Eso sí, la Iglesia no le propone a la ciencia que se haga religión ni a la religión que se haga ciencia; ni la necesidad humana de buscar el sentido último avala, por ejemplo, que se manipulen las verdades de fe o los textos sagrados para convertirlos en libros de astronomía, geología o biología. Juan Pablo II dijo ante la Academia Pontificia de las Ciencias: «La Biblia nos habla del origen y naturaleza del universo, no para proveernos de un tratado científico, sino para establecer las relaciones correctas del hombre con Dios y con el universo. Las Sagradas Escrituras simplemente declaran que el mundo fue creado por Dios y con el propósito de enseñar tal verdad el autor sagrado se expresa con términos de la cosmología de su época. […] Cualquier otra enseñanza sobre el origen y la naturaleza del universo es ajena a la intención de la Biblia, la cual no desea enseñar cómo se creó el cielo sino cómo se puede llegar a él».
Pero no hay que olvidar la otra vertiente del asunto, a saber, la nefasta exclusión de la validez de todo conocimiento que no venga de las ciencias empíricas o la extrapolación de los resultados de las investigaciones de esas ciencias como explicación última de la realidad, saltando ilegítimamente las fronteras del conocimiento. Así lo explican algunas de las muchas palabras del profesor Ayala sobre esa cuestión: «Si el compromiso de la ciencia con el naturalismo no le permite derivar valores, significados o propósitos desde el conocimiento científico, tampoco le permite negar su existencia». Desde esa firme convicción, siempre combatió los fundamentalismos, sean religiosos (creacionismos), sean científicos (cientifismos y el denominado ateísmo científico). Unos y otros, en el fondo, caen en el mismo error de confundir los respectivos ámbitos y epistemologías, operando con un concepto reduccionista de verdad. También nos ayudó a ver que, si los interrogantes de dónde venimos y a dónde vamos —los que afrontan la religión y la filosofía—, no encuentran lugar en el espacio de la razón, se acaban desplazando al terreno de lo subjetivo o de lo sectario, volviéndose dañinos, porque se pueden corromper y porque se le priva a la sabiduría humana de su aportación.

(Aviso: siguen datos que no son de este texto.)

-- pv_equiv track=rewrite | github.com/adpena/molt | src/molt/stdlib/tinygrad/tensor.py | _shrink_data
-- ===== SOURCE A (Python) =====
-- def _shrink_data(flat: list, shape: tuple, bounds: list) -> list:
--     """Extract sub-region from flat data."""
--     ndim = len(shape)
--     new_shape = tuple(e - s for s, e in bounds)
--     numel = 1
--     for s in new_shape:
--         numel *= s
--     result = [0.0] * numel
--
--     for idx in range(numel):
--         # Decompose output index
--         remaining = idx
--         src_idx = 0
--         src_stride = 1
--         for d in range(ndim - 1, -1, -1):
--             dim_idx = remaining % new_shape[d]
--             remaining //= new_shape[d]
--             src_dim_idx = dim_idx + bounds[d][0]
--             src_idx += src_dim_idx * src_stride
--             src_stride *= shape[d]
--
--         result[idx] = flat[src_idx]
--
--     return result
-- ===== SOURCE B (Python) =====
-- def _shrink_data(flat: list, shape: tuple, bounds: list) -> list:
--     """Extract sub-region from flat data (stride-precomputed recursive walk)."""
--     # Empty region -> empty result.
--     if any(e <= s for s, e in bounds):
--         return []
--     # Precompute source strides once: strides[d] = product of shape[d+1:].
--     strides = []
--     st = 1
--     for s in reversed(shape):
--         strides.append(st)
--         st *= s
--     strides.reverse()
--
--     def go(bs, off, out):
--         if not bs:
--             out.append(flat[off])
--             return
--         (s, e), st = bs[0]
--         rest = bs[1:]
--         for i in range(s, e):
--             go(rest, off + i * st, out)
--
--     out = []
--     go(list(zip(bounds, strides)), 0, out)
--     return out
-- ===== Notes on version B (the rewrite author's own statement) =====
-- stated objective: alternative
-- what changed: A decomposes every output index with ndim divmods to recover its source index; B short-circuits empty regions, precomputes the source strides once, and walks the bound ranges recursively, carrying the source offset incrementally.
-- outside the precondition, e.g. on _shrink_data([1, 2, 3], (3,), [(0, 2), (0, 2)]): A returns [1, 2, 1, 2], B returns [1, 2]; on _shrink_data([9, 8, 7, 6], (2, 2), [(1, 0), (1, 0)]): A returns [6], B returns []
import Mathlib
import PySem

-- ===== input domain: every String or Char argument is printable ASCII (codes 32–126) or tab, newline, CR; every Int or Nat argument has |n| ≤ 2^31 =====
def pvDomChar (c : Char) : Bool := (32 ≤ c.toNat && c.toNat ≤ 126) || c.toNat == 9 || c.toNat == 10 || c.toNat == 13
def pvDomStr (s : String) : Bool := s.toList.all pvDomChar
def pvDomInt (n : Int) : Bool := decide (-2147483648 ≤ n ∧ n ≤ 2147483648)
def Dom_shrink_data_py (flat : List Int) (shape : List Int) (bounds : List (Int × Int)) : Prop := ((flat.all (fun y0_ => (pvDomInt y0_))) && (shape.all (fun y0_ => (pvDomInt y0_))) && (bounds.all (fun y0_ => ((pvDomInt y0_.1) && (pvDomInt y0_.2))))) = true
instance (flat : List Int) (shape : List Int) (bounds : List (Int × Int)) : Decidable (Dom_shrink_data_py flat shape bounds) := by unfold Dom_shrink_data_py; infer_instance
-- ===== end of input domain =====

-- B replaces A's per-element index decomposition (ndim divmods for every output element) with
-- precomputed strides and a recursive walk over the bound ranges that carries the source offset
-- incrementally (objective: alternative).

-- ===== PORT A =====
-- A's inner loop 'for d in range(ndim - 1, -1, -1)', threading (remaining, src_idx, src_stride)
def shrinkInner (new_shape : List Int) (bounds : List (Int × Int)) (shape : List Int)
    (ndim : Int) (idx : Int) : Int × Int × Int :=
  (PySem.List.pyRange (ndim - 1) (-1) (-1)).foldl
    (fun st d =>
      let dim_idx := PySem.Int.mod st.1 (PySem.List.pyGetD new_shape d 0)
      let remaining := PySem.Int.floordiv st.1 (PySem.List.pyGetD new_shape d 0)
      let src_dim_idx := dim_idx + (PySem.List.pyGetD bounds d ((0 : Int), (0 : Int))).1
      (remaining, st.2.1 + src_dim_idx * st.2.2, st.2.2 * PySem.List.pyGetD shape d 0))
    (idx, 0, 1)

-- Python's '[0.0] * numel' placeholder is written with 0 : Int: under Pre_ every cell is
-- overwritten before the list is returned, so the placeholder value never appears in the result.
def shrink_data_py (flat : List Int) (shape : List Int) (bounds : List (Int × Int)) : List Int :=
  let ndim : Int := PySem.List.len shape
  let new_shape : List Int := bounds.map (fun b => b.2 - b.1)
  let numel : Int := new_shape.foldl (fun acc s => acc * s) 1
  let result : List Int := List.replicate numel.toNat 0
  (PySem.List.pyRange 0 numel 1).foldl
    (fun result idx =>
      PySem.List.pySetD result idx
        (PySem.List.pyGetD flat (shrinkInner new_shape bounds shape ndim idx).2.1 0))
    result

-- ===== PORT B =====
-- B's 'for i in range(s, e): go(rest, off + i*st, out)'
def altLoop (g : Int → List Int → List Int) (st : Int) : List Int → Int → List Int → List Int
  | [], _, out => out
  | i :: is, off, out => altLoop g st is off (g (off + i * st) out)

-- B's recursive helper go(bs, off, out) over the zipped (bound, stride) list
def altGo (flat : List Int) : List ((Int × Int) × Int) → Int → List Int → List Int
  | [], off, out => out ++ [PySem.List.pyGetD flat off 0]
  | b :: rest, off, out =>
      altLoop (fun o acc => altGo flat rest o acc) b.2
        (PySem.List.pyRange b.1.1 b.1.2 1) off out

def shrink_data_py_alt (flat : List Int) (shape : List Int) (bounds : List (Int × Int)) : List Int :=
  if bounds.any (fun b => decide (b.2 ≤ b.1)) then []
  else
    let p := shape.reverse.foldl (fun (p : List Int × Int) s => (p.1 ++ [p.2], p.2 * s)) ([], 1)
    let strides := p.1.reverse
    altGo flat (bounds.zip strides) 0 []

-- ===== PRECONDITION & SPEC =====
-- Pre_ admits the two regimes in which A's behaviour is the specified one: an empty region
-- (the product of the bound extents is ≤ 0, so the result is empty), or the natural domain
-- (len(bounds) = len(shape), every bound inside [0, shape[d]] with s ≤ e, and flat covering
-- the shape); outside these A raises IndexError or returns accidental values (wrapped
-- decomposition when bounds is longer than shape, a non-empty result for an empty (e < s)
-- bound region whose extents multiply to a positive count).
def Pre_shrink_data_py (flat : List Int) (shape : List Int) (bounds : List (Int × Int)) : Prop :=
  (bounds.map (fun b => b.2 - b.1)).prod ≤ 0 ∨
  (shape.length = bounds.length ∧
   (∀ p ∈ bounds.zip shape, 0 ≤ p.1.1 ∧ p.1.1 ≤ p.1.2 ∧ p.1.2 ≤ p.2) ∧
   shape.foldl (fun acc s => acc * s) 1 ≤ (flat.length : Int))
instance (flat : List Int) (shape : List Int) (bounds : List (Int × Int)) : Decidable (Pre_shrink_data_py flat shape bounds) := by unfold Pre_shrink_data_py; infer_instance

def pvWitness_shrink_data_py : List Int × List Int × (List (Int × Int)) :=
  ([1, 2, 3, 4, 5, 6], [2, 3], [(0, 2), (1, 3)])

def Spec_shrink_data_py (flat : List Int) (shape : List Int) (bounds : List (Int × Int)) (out : List Int) : Prop := out = shrink_data_py_alt flat shape bounds
instance (flat : List Int) (shape : List Int) (bounds : List (Int × Int)) (out : List Int) : Decidable (Spec_shrink_data_py flat shape bounds out) := by unfold Spec_shrink_data_py; infer_instance

-- ===== CLAIM (what is proved, stated in full; the proofs are below) =====
def Claim_equal_shrink_data_py : Prop := ∀ (flat : List Int) (shape : List Int) (bounds : List (Int × Int)), Dom_shrink_data_py flat shape bounds → Pre_shrink_data_py flat shape bounds → Spec_shrink_data_py flat shape bounds (shrink_data_py flat shape bounds)

-- ===== LEMMAS AND PROOFS =====

-- trips = bounds.zip shape; trip t has bound (t.1.1, t.1.2), dimension t.1.2 - t.1.1, shape entry t.2
def dimsProd : List ((Int × Int) × Int) → Int
  | [] => 1
  | t :: L => (t.1.2 - t.1.1) * dimsProd L

def shpProd : List ((Int × Int) × Int) → Int
  | [] => 1
  | t :: L => shpProd L * t.2

-- closed form of A's inner loop: source index of output index r
def gsrc : List ((Int × Int) × Int) → Int → Int
  | [], _ => 0
  | t :: L, r =>
      gsrc L (PySem.Int.mod r (dimsProd L)) +
        (PySem.Int.floordiv r (dimsProd L) + t.1.1) * shpProd L

-- A's inner loop body as a foldr step over trips
def bodyA (t : (Int × Int) × Int) (st : Int × Int × Int) : Int × Int × Int :=
  (PySem.Int.floordiv st.1 (t.1.2 - t.1.1),
   st.2.1 + (PySem.Int.mod st.1 (t.1.2 - t.1.1) + t.1.1) * st.2.2,
   st.2.2 * t.2)

-- accumulator-free version of B's walk
def pureGo (flat : List Int) : List ((Int × Int) × Int) → Int → List Int
  | [], off => [PySem.List.pyGetD flat off 0]
  | t :: L, off =>
      (PySem.List.pyRange t.1.1 t.1.2 1).flatMap (fun i => pureGo flat L (off + i * shpProd L))

def pref : List Int → Int → List Int
  | [], _ => []
  | x :: xs, st => st :: pref xs (st * x)

def sufProds : List Int → List Int
  | [] => []
  | _ :: l => l.prod :: sufProds l

lemma dimsProd_nonneg (L : List ((Int × Int) × Int)) (h : ∀ t ∈ L, 0 ≤ t.1.2 - t.1.1) :
    0 ≤ dimsProd L := by
  induction L with
  | nil => norm_num [dimsProd]
  | cons t L ih =>
      have := h t (by simp)
      have := ih (fun t ht => h t (by simp [ht]))
      simp only [dimsProd]; positivity

lemma dimsProd_pos (L : List ((Int × Int) × Int)) (h : ∀ t ∈ L, 0 < t.1.2 - t.1.1) :
    0 < dimsProd L := by
  induction L with
  | nil => norm_num [dimsProd]
  | cons t L ih =>
      have := h t (by simp)
      have := ih (fun t ht => h t (by simp [ht]))
      simp only [dimsProd]; positivity

lemma dims_pos_of_prod_pos (L : List ((Int × Int) × Int)) (h : ∀ t ∈ L, 0 ≤ t.1.2 - t.1.1)
    (hp : 0 < dimsProd L) : ∀ t ∈ L, 0 < t.1.2 - t.1.1 := by
  induction L with
  | nil => simp
  | cons t L ih =>
      have h0 := h t (by simp)
      have hL := dimsProd_nonneg L (fun t ht => h t (by simp [ht]))
      simp only [dimsProd] at hp
      intro u hu
      rcases List.mem_cons.1 hu with rfl | hu
      · nlinarith
      · exact ih (fun t ht => h t (by simp [ht])) (by nlinarith) u hu

-- (a % (c*b)) / b = (a / b) % c for positive b, c
lemma emod_mul_ediv' (a b c : Int) (hb : 0 < b) (hc : 0 < c) :
    (a % (c * b)) / b = (a / b) % c := by
  have h1 : a % (c*b) + c*b * (a / (c*b)) = a := by
    have := Int.emod_add_mul_ediv a (c*b); linarith
  set R := a % (c*b) with hR
  have hR0 : 0 ≤ R := Int.emod_nonneg a (by positivity)
  have hRlt : R < c*b := Int.emod_lt_of_pos a (mul_pos hc hb)
  have key : a = R + ((a / (c*b)) * c) * b := by linear_combination -h1
  have hdiv : a / b = R / b + (a / (c*b)) * c := by
    conv_lhs => rw [key]
    rw [Int.add_mul_ediv_right _ _ (show b ≠ 0 by omega)]
  rw [hdiv, Int.add_mul_emod_self_right]
  have h2 : 0 ≤ R / b := Int.ediv_nonneg hR0 (by omega)
  have h3 : R / b < c := by
    rw [Int.ediv_lt_iff_lt_mul hb]; linarith [hRlt]
  rw [Int.emod_eq_of_lt h2 h3]

-- A's inner loop in closed form
lemma core_fold (L : List ((Int × Int) × Int)) (h : ∀ t ∈ L, 0 < t.1.2 - t.1.1) (idx : Int) :
    List.foldr bodyA (idx, 0, 1) L =
      (PySem.Int.floordiv idx (dimsProd L),
       gsrc L (PySem.Int.mod idx (dimsProd L)), shpProd L) := by
  induction L generalizing idx with
  | nil => simp [dimsProd, gsrc, shpProd]
  | cons t L ih =>
      have hd0 : 0 < t.1.2 - t.1.1 := h t (by simp)
      have hP : 0 < dimsProd L := dimsProd_pos L (fun u hu => h u (by simp [hu]))
      rw [List.foldr_cons, ih (fun u hu => h u (by simp [hu]))]
      show (_, _, _) = (_, _, _)
      simp only [gsrc, dimsProd, shpProd]
      rw [PySem.Int.floordiv_eq_ediv_of_pos hP, PySem.Int.floordiv_eq_ediv_of_pos hd0,
          PySem.Int.floordiv_eq_ediv_of_pos (show 0 < (t.1.2 - t.1.1) * dimsProd L by positivity),
          PySem.Int.mod_eq_emod_of_pos hP, PySem.Int.mod_eq_emod_of_pos hd0,
          PySem.Int.mod_eq_emod_of_pos (show 0 < (t.1.2 - t.1.1) * dimsProd L by positivity),
          PySem.Int.floordiv_eq_ediv_of_pos hP, PySem.Int.mod_eq_emod_of_pos hP]
      simp only [Prod.mk.injEq]
      refine ⟨?_, ?_, trivial⟩
      · rw [Int.ediv_ediv_of_nonneg (le_of_lt hP), mul_comm]
      · rw [emod_mul_ediv' idx (dimsProd L) (t.1.2 - t.1.1) hP hd0,
          Int.emod_emod_of_dvd idx ⟨t.1.2 - t.1.1, mul_comm _ _⟩]

lemma pyRange_shift (a b c : Int) :
    PySem.List.pyRange (c + a) (c + b) 1 = (PySem.List.pyRange a b 1).map (fun r => c + r) := by
  rw [PySem.List.pyRange_one, PySem.List.pyRange_one]
  have : c + b - (c + a) = b - a := by ring
  rw [this, List.map_map]
  exact List.map_congr_left (fun k _ => by simp; ring)

lemma range_block (d P : Int) (hd : 0 ≤ d) (hP : 0 ≤ P) :
    PySem.List.pyRange 0 (d * P) 1 =
      (PySem.List.pyRange 0 d 1).flatMap
        (fun i => (PySem.List.pyRange 0 P 1).map (fun r => i * P + r)) := by
  obtain ⟨n, rfl⟩ := Int.eq_ofNat_of_zero_le hd
  clear hd
  induction n with
  | zero => simp [PySem.List.pyRange_one_eq_nil]
  | succ n ih =>
      have h1 : ((n : Int) + 1) * P = (n : Int) * P + P := by ring
      have hcast : ((n + 1 : Nat) : Int) = (n : Int) + 1 := by push_cast; ring
      rw [hcast, h1]
      rw [PySem.List.pyRange_one_append 0 ((n : Int) * P) ((n : Int) * P + P)
            (by positivity) (by linarith),
          PySem.List.pyRange_one_succ_right (by positivity)]
      rw [List.flatMap_append, ih]
      congr 1
      simp only [List.flatMap_cons, List.flatMap_nil, List.append_nil]
      have := pyRange_shift 0 P ((n : Int) * P)
      simp only [add_zero] at this
      rw [this]
theorem pv_length_filter_group (xs : List Int) (P : Int -> Bool) :
    (((xs.filter P).length : Nat) : Int)
      = (((PySem.Set.ofList xs).filter P).map (fun k => (List.count k xs : Int))).sum := by
  have h := pv_sum_filter_group xs P (fun _ => 1)
  simpa using h

-- The per-candidate free-items count and worth, grouped over the distinct ids.
def pvCnt (xs : List Int) (u : Int) : Int :=
  (((PySem.Set.ofList xs).filter (fun d => PySem.Int.mod u d == 0 && d != u)).map
    (fun k => (List.count k xs : Int))).sum

def pvWorth (xs cs : List Int) (u : Int) : Int :=
  (((PySem.Set.ofList xs).filter (fun d => PySem.Int.mod u d == 0 && d != u)).map
    (fun k => (List.count k xs : Int) *
      ((xs.zip cs).foldl (fun d p => d.insert p.1 p.2) PySem.Dict.empty).getD k 0)).sum

-- Common normal form of both selection loops.
def pvSel (A : Int) (xs cs : List Int) : Int × Int :=
  (xs.zip cs).foldl (fun st p =>
    if p.2 <= A then
      if PySem.Int.floordiv A p.2 * pvCnt xs p.1 > st.1 ∨
         (PySem.Int.floordiv A p.2 * pvCnt xs p.1 = st.1 ∧
          PySem.Int.floordiv A p.2 * pvWorth xs cs p.1 > st.2) then
        (PySem.Int.floordiv A p.2 * pvCnt xs p.1, PySem.Int.floordiv A p.2 * pvWorth xs cs p.1)
      else st
    else st) (0, 0)

-- A's selection step, with the two dicts abstracted.
def pvStepA (A : Int) (F : PySem.Dict Int (List Int)) (D : PySem.Dict Int Int)
    (st : Int × Int) (u c : Int) : Int × Int :=
  if c <= A then
    if PySem.Int.floordiv A c * ((F.getD u []).length : Int) > st.1 ∨
       (PySem.Int.floordiv A c * ((F.getD u []).length : Int) = st.1 ∧
        ((F.getD u []).map (fun freeId => D.getD freeId 0 * PySem.Int.floordiv A c)).sum > st.2) then
      (PySem.Int.floordiv A c * ((F.getD u []).length : Int),
       ((F.getD u []).map (fun freeId => D.getD freeId 0 * PySem.Int.floordiv A c)).sum)
    else st
  else st

theorem pv_selA_congr (A : Int) (xs cs : List Int)
    (F : PySem.Dict Int (List Int)) (D : PySem.Dict Int Int)
    (hF : ∀ u, u ∈ xs → F.getD u [] = xs.filter (fun d => PySem.Int.mod u d == 0 && d != u))
    (hD : D = (xs.zip cs).foldl (fun d p => d.insert p.1 p.2) PySem.Dict.empty) :
    (xs.zip cs).foldl (fun st p => pvStepA A F D st p.1 p.2) (0, 0) = pvSel A xs cs := by
  unfold pvSel
  refine PySem.List.foldl_congr_mem _ _ _ _ ?_
  intro st p hp
  have hu : p.1 ∈ xs := (List.of_mem_zip (show (p.1, p.2) ∈ xs.zip cs from by simpa using hp)).1
  have hw : ((xs.filter (fun d => PySem.Int.mod p.1 d == 0 && d != p.1)).map
        (fun freeId => ((xs.zip cs).foldl (fun d p => d.insert p.1 p.2) PySem.Dict.empty).getD freeId 0 *
          PySem.Int.floordiv A p.2)).sum
      = PySem.Int.floordiv A p.2 * pvWorth xs cs p.1 := by
    rw [pv_sum_filter_group xs (fun d => PySem.Int.mod p.1 d == 0 && d != p.1)
        (fun d => ((xs.zip cs).foldl (fun d' p' => d'.insert p'.1 p'.2) PySem.Dict.empty).getD d 0 *
          PySem.Int.floordiv A p.2)]
    unfold pvWorth
    rw [show (fun k => (List.count k xs : Int) *
          (((xs.zip cs).foldl (fun d' p' => d'.insert p'.1 p'.2) PySem.Dict.empty).getD k 0 *
            PySem.Int.floordiv A p.2))
        = (fun k => ((List.count k xs : Int) *
            ((xs.zip cs).foldl (fun d' p' => d'.insert p'.1 p'.2) PySem.Dict.empty).getD k 0) *
          PySem.Int.floordiv A p.2) from funext (fun k => by ring)]
    rw [List.sum_map_mul_right]
    exact mul_comm _ _
  simp only [pvStepA]
  rw [hF p.1 hu, hD]
  rw [show (((xs.filter (fun d => PySem.Int.mod p.1 d == 0 && d != p.1)).length : Nat) : Int)
        = pvCnt xs p.1 from pv_length_filter_group xs _]
  rw [hw]

set_option maxHeartbeats 2000000 in
theorem pv_A_eq (N : Int) (ids costs : List Int) (A : Int)
    (h1 : N <= (ids.length : Int)) (h2 : N <= (costs.length : Int)) :
    buzz_day_sale N ids costs A = pvSel A (ids.take N.toNat) (costs.take N.toNat) := by
  have hxlen : (ids.take N.toNat).length = N.toNat := by simp; omega
  have hclen : (costs.take N.toNat).length = N.toNat := by simp; omega
  have hfst : ((ids.take N.toNat).zip (costs.take N.toNat)).map Prod.fst = ids.take N.toNat :=
    List.map_fst_zip (by rw [hxlen, hclen])
  have hinner : ∀ u : Int,
      (PySem.List.pyRange 0 N).foldl
        (fun acc j =>
          if PySem.Int.mod u (PySem.List.pyGetD ids j 0) == 0 && PySem.List.pyGetD ids j 0 != u then
            acc ++ [PySem.List.pyGetD ids j 0]
          else acc) []
      = (ids.take N.toNat).filter (fun d => PySem.Int.mod u d == 0 && d != u) := by
    intro u
    refine Eq.trans (pv_foldl_range_zip ids costs N h1 h2
      (fun acc d _ => if PySem.Int.mod u d == 0 && d != u then acc ++ [d] else acc) []) ?_
    refine Eq.trans (List.foldl_map (f := Prod.fst)
      (g := fun acc d => if PySem.Int.mod u d == 0 && d != u then acc ++ [d] else acc)).symm ?_
    rw [hfst]
    simpa using PySem.List.foldl_append_if_eq_filter
      (fun d => PySem.Int.mod u d == 0 && d != u) (ids.take N.toNat) []
  have e1 : (PySem.List.pyRange 0 N).foldl
      (fun d i => d.insert (PySem.List.pyGetD ids i 0)
        ((PySem.List.pyRange 0 N).foldl
          (fun acc j =>
            if PySem.Int.mod (PySem.List.pyGetD ids i 0) (PySem.List.pyGetD ids j 0) == 0 &&
                PySem.List.pyGetD ids j 0 != PySem.List.pyGetD ids i 0 then
              acc ++ [PySem.List.pyGetD ids j 0]
            else acc) []))
      PySem.Dict.empty
      = ((ids.take N.toNat).zip (costs.take N.toNat)).foldl
          (fun d p => d.insert p.1
            ((ids.take N.toNat).filter (fun dd => PySem.Int.mod p.1 dd == 0 && dd != p.1)))
          PySem.Dict.empty := by
    refine Eq.trans (pv_foldl_range_zip ids costs N h1 h2
      (fun d u _ => d.insert u
        ((PySem.List.pyRange 0 N).foldl
          (fun acc j =>
            if PySem.Int.mod u (PySem.List.pyGetD ids j 0) == 0 && PySem.List.pyGetD ids j 0 != u then
              acc ++ [PySem.List.pyGetD ids j 0]
            else acc) [])) PySem.Dict.empty) ?_
    refine PySem.List.foldl_congr_mem _ _ _ _ ?_
    intro acc x _
    exact congrArg (fun l => PySem.Dict.insert acc x.1 l) (hinner x.1)
  have hfii : ∀ u, u ∈ ids.take N.toNat →
      ((PySem.List.pyRange 0 N).foldl
        (fun d i => d.insert (PySem.List.pyGetD ids i 0)
          ((PySem.List.pyRange 0 N).foldl
            (fun acc j =>
              if PySem.Int.mod (PySem.List.pyGetD ids i 0) (PySem.List.pyGetD ids j 0) == 0 &&
                  PySem.List.pyGetD ids j 0 != PySem.List.pyGetD ids i 0 then
                acc ++ [PySem.List.pyGetD ids j 0]
              else acc) []))
        PySem.Dict.empty).getD u []
      = (ids.take N.toNat).filter (fun d => PySem.Int.mod u d == 0 && d != u) := by
    intro u hu
    have e3 : (((ids.take N.toNat).zip (costs.take N.toNat)).foldl
          (fun d p => d.insert p.1
            ((ids.take N.toNat).filter (fun dd => PySem.Int.mod p.1 dd == 0 && dd != p.1)))
          PySem.Dict.empty).getD u []
        = if u ∈ ((ids.take N.toNat).zip (costs.take N.toNat)).map Prod.fst then
            (ids.take N.toNat).filter (fun dd => PySem.Int.mod u dd == 0 && dd != u)
          else [] :=
      pv_getD_foldl_insert_val
        (fun w => (ids.take N.toNat).filter (fun dd => PySem.Int.mod w dd == 0 && dd != w))
        _ u []
    rw [e1, e3, hfst, if_pos hu]
  refine Eq.trans (pv_foldl_range_zip ids costs N h1 h2
    (pvStepA A
      ((PySem.List.pyRange 0 N).foldl
        (fun d i => d.insert (PySem.List.pyGetD ids i 0)
          ((PySem.List.pyRange 0 N).foldl
            (fun acc j =>
              if PySem.Int.mod (PySem.List.pyGetD ids i 0) (PySem.List.pyGetD ids j 0) == 0 &&
                  PySem.List.pyGetD ids j 0 != PySem.List.pyGetD ids i 0 then
                acc ++ [PySem.List.pyGetD ids j 0]
              else acc) []))
        PySem.Dict.empty)
      ((PySem.List.pyRange 0 N).foldl
        (fun d i => d.insert (PySem.List.pyGetD ids i 0) (PySem.List.pyGetD costs i 0))
        PySem.Dict.empty))
    (0, 0)) ?_
  refine pv_selA_congr A (ids.take N.toNat) (costs.take N.toNat) _ _ hfii ?_
  exact pv_foldl_range_zip ids costs N h1 h2 (fun d u c => d.insert u c) PySem.Dict.empty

Frente a esos desplazamientos, trampolín para saltar al nihilismo, estamos llamados a provocar la cuestión por la verdad en sentido pleno y a redescubrir constantemente la amplitud de la razón y la necesidad del diálogo interdisciplinar, toda vez que las ciencias proporcionan verdades imprescindibles que interpretan el mundo en sus áreas de conocimiento, pero parciales, pues ninguna de ellas nos entrega el último sentido de la realidad que ansiamos conocer.
El profesor Ayala fue un gran creador de puentes para el encuentro de la ciencia y la fe. Aquí, con mi homenaje, va un sentido agradecimiento a Dios por su vida y su obra. Descanse en paz.